1. Make a function that generates spherical data for an arbitrary number of components and dimensions. This should have three arguments: a number of draws per component, a single scalar variance for all components and a matrix of means for the components. Try fitting a GMM with the appropriate number of components: can you recover the means? Try increasing the variance / separation of the cluster centers, can you recover the means?

2. Generate data that is more appropriate for other `covariance_type` settings: focus on diag and full. **Do this in only two dimensions, more dimensions will be a bit of a pain to visualize**. Plot the generated data, run GMMs and see how well you can recover the _mean_ and _variance_ of each component.

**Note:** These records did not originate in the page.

-- pv_equiv track=rewrite | github.com/Alena4560/Regular-Expressions | regular-expressions.py | double_check
-- ===== SOURCE A (Python) =====
-- from typing import List, Optional
--
-- def double_check(data: List[List]) -> List[List]:
--     names_dict = {}
--     result = []
--
--     for line in data:
--         name_tuple = (line[0], line[1])
--         if name_tuple in names_dict:
--             number = names_dict[name_tuple]
--             for i in range(3, 7):
--                 if result[number][i] == '':
--                     result[number][i] = line[i]
--         else:
--             result.append(line)
--             number = len(result) - 1
--             names_dict[name_tuple] = number
--
--     return result
-- ===== SOURCE B (Python) =====
-- def double_check(data):
--     # Two-staged approach: first group all rows by (row[0], row[1]); then for each
--     # group emit the first row with fields 3..6 computed column-wise as the first
--     # non-empty value in the group (instead of A's incremental fill of a result list).
--     # Return-value equivalence only: A mutates its input rows in place, B does not.
--     groups = {}
--     for line in data:
--         groups.setdefault((line[0], line[1]), []).append(line)
--     out = []
--     for rows in groups.values():
--         first = rows[0]
--         if len(rows) == 1:
--             out.append(first)
--         else:
--             merged = list(first)
--             for i in range(3, 7):
--                 merged[i] = next((r[i] for r in rows if r[i] != ''), '')
--             out.append(merged)
--     return out
-- ===== Notes on version B (the rewrite author's own statement) =====
-- stated objective: alternative
-- what changed: B is two-staged instead of A's single-pass incremental fill: it first groups all rows by (row[0], row[1]) into a dict of lists, then emits per group the first row with fields 3-6 each computed column-wise as the first non-empty value in the group, replacing A's result list, key-to-index dict and in-place mutation; Pre_ excludes rows shorter than 2 and duplicate-key rows shorter than 7, on which A raises IndexError except in an accidental corner (stored fields 3-6 already non-empty so the short duplicate is never indexed) where both programs return the same value.
import Mathlib
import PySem

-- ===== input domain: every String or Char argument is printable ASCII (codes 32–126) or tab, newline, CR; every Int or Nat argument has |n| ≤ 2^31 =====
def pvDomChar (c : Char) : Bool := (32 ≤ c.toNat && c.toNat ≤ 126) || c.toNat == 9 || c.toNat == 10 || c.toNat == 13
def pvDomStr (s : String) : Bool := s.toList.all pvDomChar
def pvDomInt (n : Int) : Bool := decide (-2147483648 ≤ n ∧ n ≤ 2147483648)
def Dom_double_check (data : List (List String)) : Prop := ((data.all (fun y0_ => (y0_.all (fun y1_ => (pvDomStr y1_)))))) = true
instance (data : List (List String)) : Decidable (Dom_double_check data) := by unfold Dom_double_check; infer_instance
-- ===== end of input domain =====

-- B is two-staged instead of A's single-pass incremental fill: it first groups all rows by
-- (line[0], line[1]) into a dict of lists, then emits per group the first row with fields 3-6
-- computed column-wise as the first non-empty value in the group; equivalence is about the
-- RETURN value only (Python A mutates its input rows in place, Python B does not).


-- name_tuple = (line[0], line[1]); pyGetD is exact here since Pre_ gives 2 ≤ line.length
def dcKey (line : List String) : String × String :=
  (PySem.List.pyGetD line 0 "", PySem.List.pyGetD line 1 "")

-- ===== PORT A =====
-- the inner 'for i in range(3, 7)' loop over result[number]; pyGetD is exact under Pre_
-- (both rows have length ≥ 7 whenever this loop runs)
def dcMergeA (row line : List String) : List String :=
  (PySem.List.pyRange 3 7 1).foldl
    (fun r i => if PySem.List.pyGetD r i "" = "" then r.set i.toNat (PySem.List.pyGetD line i "") else r)
    row

def dcStepA (st : PySem.Dict (String × String) Nat × List (List String)) (line : List String) :
    PySem.Dict (String × String) Nat × List (List String) :=
  let name_tuple := dcKey line
  match st.1.get? name_tuple with
  | some number => (st.1, st.2.set number (dcMergeA (st.2.getD number []) line))
  | none =>
      let result := st.2 ++ [line]
      let number := result.length - 1
      (st.1.insert name_tuple number, result)

def double_check (data : List (List String)) : List (List String) :=
  (data.foldl dcStepA (PySem.Dict.empty, [])).2

-- ===== PORT B =====
-- groups.setdefault((line[0], line[1]), []).append(line)
def dcGroupStep (groups : PySem.Dict (String × String) (List (List String))) (line : List String) :
    PySem.Dict (String × String) (List (List String)) :=
  groups.modify (dcKey line) [] (fun l => l ++ [line])

-- next((r[i] for r in rows if r[i] != ''), '')
def dcFirstNonEmpty (rows : List (List String)) (i : Int) : String :=
  match rows.find? (fun r => PySem.List.pyGetD r i "" != "") with
  | some r => PySem.List.pyGetD r i ""
  | none => ""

You only need to use 2 or 3 components here.

NOTE: in all of the above, you may fit GMMs pretending you know the number of components (not really like real life...)

In [None]:
# some example code for generating data...
draws_per_comp = 5
variance = 1
means = np.array([[0, 0], [10, 10], [10, -10]])

GMM()

print means.shape

covar = np.diag([variance for i in range(means.shape[1])])

gen_dat = np.vstack([np.random.multivariate_normal(means[i, :], covar, draws_per_comp) for i in range(means.shape[0])])

gm_mod = GaussianMixture(n_components=3)

gm_mod.fit(gen_dat)

cm_bright = ListedColormap(['#FF0000', '#00FF00', '#0000FF'])
    
p = plt.subplot(1, 3, 1)
p.scatter(gen_dat[:, 0], gen_dat[:, 1], c=gm_mod.predict(gen_dat), cmap=cm_bright)
plt.title('GMM generated data')